Tahrir Tales: Plays from the Egyptian Revolution. Edited by Mohammed Albakry and Rebekah Maggor. Kolkata: Seagull Books, 2016; 346 pp. $45.00 paper.

Rewriting Narratives in Egyptian Theatre: Translation, Performance, Politics. Edited by Sirkku Aaltonen and Areeg Ibrahim. London: Routledge, 2016, 288 pp.; illustrations. $150.00 cloth, $52.16 paper, e-book available.

Tahrir Tales: Plays from the Egyptian Revolution. Edited by Mohammed Albakry and Rebekah Maggor. Kolkata: Seagull Books, 2016; 346 pp. $45.00 paper.

In 2016, Routledge and Seagull Books each released titles addressing Egyptian theatre and drama in translation. Rewriting Narratives in Egyptian Theatre: Translation, Performance, Politics gathers a formidable cast of scholars and practitioners working both on and in the Egyptian theatre and attempts to assemble them as a cohesive volume that addresses aspects of Egyptian theatrical translation from the 19th century up to the present day. Tahrir Tales: Plays from the Egyptian Revolution collates 10 original translations of contemporary Egyptian plays. The publication of both volumes is proof of the considerable development of Arabic theatre studies in English. This is important as scholars within this specialization often articulate anxiety about the invisibility of Arabic theatre in international theatre and performance scholarship. The two texts offer divergent experiences for the reader and different directions for the subfield of Arabic theatre studies.

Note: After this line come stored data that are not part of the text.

-- let-free restatement of A's body on the stripped token list
def pvA2 (ol : List String) : Bool × String :=
  if (ol.filter (fun x => x != "price")).length < 3 then (false, "range")
  else
    if ((ol.filter (fun x => x != "price")).foldl (fun acc cloud =>
        match PySem.List.index? pvTF cloud with
        | some idx => acc ++ [(cloud, (idx : Int))]
        | none => acc) []).length < 3 then (false, "range")
    else if ¬ ol.contains "price" then (false, "range")
    else
      pvScanA ((PySem.List.index? ol "price").getD 0)
        ((ol.filter (fun x => x != "price")).foldl (fun acc cloud =>
          match PySem.List.index? pvTF cloud with
          | some idx => acc ++ [(cloud, (idx : Int))]
          | none => acc) [])

theorem pvA2_eq (ro : String) (as : List (String × String)) :
    check_3tf_alignment_py ro as
    = if ro = "" then (false, "range") else pvA2 (((PySem.Str.split? ro ",").getD []).map PySem.Str.strip) := rfl

-- B's body, after the fold characterization
theorem pvB_eq (ro : String) (as : List (String × String)) :
    check_3tf_alignment_py_alt ro as
    = (let toks := (PySem.Str.split? ro ",").getD []
       let ol := toks.map PySem.Str.strip
       if ol.contains "price" && pvHasT (pvIdxs toks)
       then (true,
          if (match PySem.List.index? ol "price" with
              | some j => decide ((0 : Int) + (j : Int) = 0)
              | none => false)
          then "up" else "down")
       else (false, "range")) := by
  simp only [check_3tf_alignment_py_alt]
  rw [pvFold_char, pvTrip_none]
  simp

-- the two bodies agree on every token list
theorem pvMain (toks : List String) :
    pvA2 (toks.map PySem.Str.strip)
    = (if (toks.map PySem.Str.strip).contains "price" && pvHasT (pvIdxs toks)
       then (true,
          if (match PySem.List.index? (toks.map PySem.Str.strip) "price" with
              | some j => decide ((0 : Int) + (j : Int) = 0)
              | none => false)
          then "up" else "down")
       else (false, "range")) := by
  unfold pvA2
  rw [pvFoldl_filterMap (PySem.List.index? pvTF), List.nil_append, pvScanA_eq,
    pvSnd_filterMap (PySem.List.index? pvTF), ← pvIdxs_eq]
  cases hc : (toks.map PySem.Str.strip).contains "price" with
  | false =>
    split_ifs <;> first | rfl | simp_all
  | true =>
    cases ht : pvHasT (pvIdxs toks) with
    | false =>
      split_ifs <;> first | rfl | simp_all
    | true =>
      have hlen3 : 3 ≤ (pvIdxs toks).length := pvHasT_length _ ht
      have hlen2 : (pvIdxs toks).length
          = (((toks.map PySem.Str.strip).filter (fun x => x != "price")).filterMap
              (fun c => (PySem.List.index? pvTF c).map (fun i => (c, (i : Int))))).length := by
        rw [pvIdxs_eq, ← pvSnd_filterMap (PySem.List.index? pvTF), List.length_map]
      have hcl : (pvIdxs toks).length
          ≤ ((toks.map PySem.Str.strip).filter (fun x => x != "price")).length := by
        rw [pvIdxs_eq]
        exact List.length_filterMap_le _ _
      rw [if_neg (by omega), if_neg (by omega : ¬ _ < 3), if_neg (by simp),
        if_pos rfl, if_pos (show (true && true) = true from rfl)]
      obtain ⟨j, hj⟩ : ∃ j, PySem.List.index? (toks.map PySem.Str.strip) "price" = some j :=
        Option.isSome_iff_exists.mp
          ((PySem.List.index?_isSome_iff (toks.map PySem.Str.strip) "price").mpr (by simpa using hc))
      rw [hj]
      rcases Nat.eq_zero_or_pos j with hj0 | hj0
      · simp [hj0]
      · have h1 : ¬ (j = 0) := by omega
        have h2 : ¬ ((0 : Int) + (j : Int) = 0) := by omega
        simp [h1]

-- ===== VERDICT (by name: the statement is the Claim_ definition above) =====
theorem check_3tf_alignment_py_spec : Claim_equal_check_3tf_alignment_py := by
  intro row_order all_states _
  unfold Spec_check_3tf_alignment_py
  rw [pvA2_eq, pvB_eq]
  by_cases h0 : row_order = ""
  · subst h0
    rw [if_pos rfl]
    decide
  · rw [if_neg h0, pvMain]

Aaltonen and Ibrahim's volume consists of 13 chapters divided into 4 sections. In addition to an introductory preface from the editors, each section contains two or three scholarly pieces and one practitioner's "testimonial"—written by an Egyptian playwright-actor-director (Dalia Basiouny), translator (Mohamed Enani), theatre critic (Nehad Selaiha), or documentary [End Page 177] filmmaker (Mona Mikhail). The first three of these are of the strongest contributions in the volume and ensure a refreshing juxtaposition of practice and scholarship. The subsections each address currents the editors take up as four of the book's central queries: intercultural rewriting, interlingual rewriting, intercontextual rewriting, and intermedial rewriting. These four queries intersect with several other themes the editors gesture towards in the introduction alongside translation, including: transformation, reconstruction, representation, performance, and crossing borders.

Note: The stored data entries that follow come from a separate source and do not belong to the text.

-- the prefix of nums before (some v)'s first occurrence filters to the prefix of
-- nums.filterMap id before v's first occurrence
theorem filterMap_take_idxOf (nums : List (Option Int)) (v : Int) (hv : (some v) ∈ nums) :
    (nums.take (nums.idxOf (some v))).filterMap id
      = (nums.filterMap id).take ((nums.filterMap id).idxOf v) := by
  induction nums with
  | nil => simp at hv
  | cons m t ih =>
    cases m with
    | none =>
      have hvt : (some v) ∈ t := by
        rcases List.mem_cons.mp hv with h' | h'; exact absurd h' (by simp); exact h'
      rw [List.idxOf_cons_ne _ (by simp)]
      simpa using ih hvt
    | some w =>
      by_cases hw : w = v
      · subst hw
        simp [List.idxOf_cons_self]
      · have hvt : (some v) ∈ t := by
          rcases List.mem_cons.mp hv with h' | h'
          · exact absurd (by injection h'.symm) hw
          · exact h'
        have hL : (some w :: t).idxOf (some v) = (t.idxOf (some v)).succ :=
          List.idxOf_cons_ne _ (by simpa using hw)
        have hR : List.filterMap id (some w :: t) = w :: List.filterMap id t := rfl
        rw [hL, List.take_succ_cons]
        rw [show List.filterMap id (some w :: t.take (t.idxOf (some v)))
              = w :: List.filterMap id (t.take (t.idxOf (some v))) from rfl]
        rw [hR, List.idxOf_cons_ne _ hw, List.take_succ_cons, ih hvt]

-- rankOf computes v's position in the first-appearance dedup of the non-None ids
theorem rankOf_eq_idxOf (nums : List (Option Int)) (v : Int) (hv : (some v) ∈ nums) :
    rankOf nums v = (((nums.filterMap id).foldl PySem.Set.add []).idxOf v : Int) := by
  have hvx : v ∈ nums.filterMap id := List.mem_filterMap.mpr ⟨some v, hv, rfl⟩
  unfold rankOf
  rw [PySem.List.index?_eq_idxOf?, idxOf?_eq_some_idxOf nums (some v) hv]
  simp only [Option.getD_some]
  rw [PySem.List.slice_to_natCast, filterMap_take_idxOf nums v hv]
  rw [show (PySem.Set.ofList (((nums.filterMap id).take ((nums.filterMap id).idxOf v)))
        = ((nums.filterMap id).take ((nums.filterMap id).idxOf v)).foldl PySem.Set.add []) from rfl]
  rw [PySem.Set.len, ← idxOf_foldl_eq_take_length (nums.filterMap id) [] v (by simp) hvx]

-- the has_rhyming flags agree
theorem bool_agree (nums : List (Option Int)) :
    decide (((nums.filterMap id).foldl PySem.Set.add ([] : List Int)).length > 0)
      = nums.any (fun n => n.isSome) := by
  by_cases hx : nums.filterMap id = []
  · have hall : ∀ n ∈ nums, n = none := by
      intro n hn
      cases n with
      | none => rfl
      | some v =>
        exfalso
        have hvm : v ∈ List.filterMap id nums := List.mem_filterMap.mpr ⟨some v, hn, rfl⟩
        rw [hx] at hvm
        simp at hvm
    have hany : nums.any (fun n => n.isSome) = false := by
      simp only [List.any_eq_false]
      intro n hn; rw [hall n hn]; simp
    rw [hx, hany]; simp
  · rcases List.exists_cons_of_ne_nil hx with ⟨x, t, hxt⟩
    have hmem : x ∈ (nums.filterMap id).foldl PySem.Set.add ([] : List Int) := by
      rw [show ((nums.filterMap id).foldl PySem.Set.add ([] : List Int))
            = PySem.Set.ofList (nums.filterMap id) from rfl]
      rw [PySem.Set.mem_ofList]
      rw [hxt]; simp
    have hlen : ((nums.filterMap id).foldl PySem.Set.add ([] : List Int)).length > 0 :=
      List.length_pos_of_mem hmem
    have hx' : x ∈ nums.filterMap id := by rw [hxt]; simp
    rcases List.mem_filterMap.mp hx' with ⟨n, hn, hid⟩
    have hany : nums.any (fun n => n.isSome) = true := by
      rw [List.any_eq_true]
      refine ⟨n, hn, ?_⟩
      cases n with
      | none => simp at hid
      | some w => simp
    rw [hany]; simpa using hlen

-- ===== VERDICT (by name: the statement is the Claim_ definition above) =====
theorem compute_rhyme_scheme_py_spec : Claim_equal_compute_rhyme_scheme_py := by
  intro strophe _ _
  unfold Spec_compute_rhyme_scheme_py compute_rhyme_scheme_py compute_rhyme_scheme_py_alt
  have h := fold_inv (strophe.map lookupRhyme) [] []
  have h0 : renumOf ([] : List Int) = [] := rfl
  rw [h0] at h
  dsimp only
  rw [h]
  set nums := strophe.map lookupRhyme
  have hD : nums.foldl uniqStep [] = (nums.filterMap id).foldl PySem.Set.add [] :=
    foldl_uniq_filterMap nums []
  dsimp only
  rw [Prod.ext_iff]
  constructor
  · -- scheme strings agree
    simp only [List.nil_append]
    congr 1
    apply List.map_congr_left
    intro n hn
    cases n with
    | none => rfl
    | some v =>
      have hv : (some v) ∈ nums := hn
      have hvx : v ∈ nums.filterMap id := List.mem_filterMap.mpr ⟨some v, hv, rfl⟩
      have hvD : v ∈ nums.foldl uniqStep [] := by
        rw [hD]
        rw [show ((nums.filterMap id).foldl PySem.Set.add ([] : List Int))
              = PySem.Set.ofList (nums.filterMap id) from rfl]
        exact (PySem.Set.mem_ofList _ _).mpr hvx
      show rhymeLetter (lookIdx (renumOf (List.foldl uniqStep [] nums)) v)
            = rhymeLetter (rankOf nums v)
      rw [lookIdx_renumOf _ v hvD, rankOf_eq_idxOf nums v hv, hD]
  · -- has_rhyming flags agree
    rw [renumOf_length, hD]
    exact bool_agree nums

With a few exceptions, Aaltonen and Ibrahim's volume shows a subfield in blithe intellectual isolation. The volume illustrates the drawback of approaches that privilege East-West or core-periphery encounters over interdisciplinary collaboration and debate. There are several ways the failure to engage recent critical scholarship on cultural production in the Arab world produces a questionable framework for the book. Most glaringly, several entries, including the editorial framework, proceed as if there has been no elaboration of orientalism or its effects since Edward Said's 1978 landmark text. There is an uncritical recirculation of "the West" as if it were a sovereign entity in relation to which Egypt's theatre should be understood. The phrase "the West" is used throughout with little elaboration and is meant to evoke both places and histories seemingly free of Arabic speakers, whose "encounter" with Egypt has been steady and materially constant since the 18th century. (This is so, despite Bassiouny's entry, which clearly performs the opposite.)

The problematic weight and authority of "the West" reproduced in the volume is felt most obviously in the decision to frame "translation" as a process concerned with English primarily, French secondarily, and Arabic. Nine of the 13 entries deal with translations of Arabic content into English while 4 consider translations of English plays into Arabic. The volume ultimately risks reifying the precise lines of orientalist expectation it identifies and claims to work against, namely the production of knowledge that values Egypt and its theatre when it is assessed through "Western" eyes. Translation and adaptation are almost exclusively conceived of here as a process of accessing English speakers or of making English content accessible to Egyptian audiences—as opposed to a wide array of...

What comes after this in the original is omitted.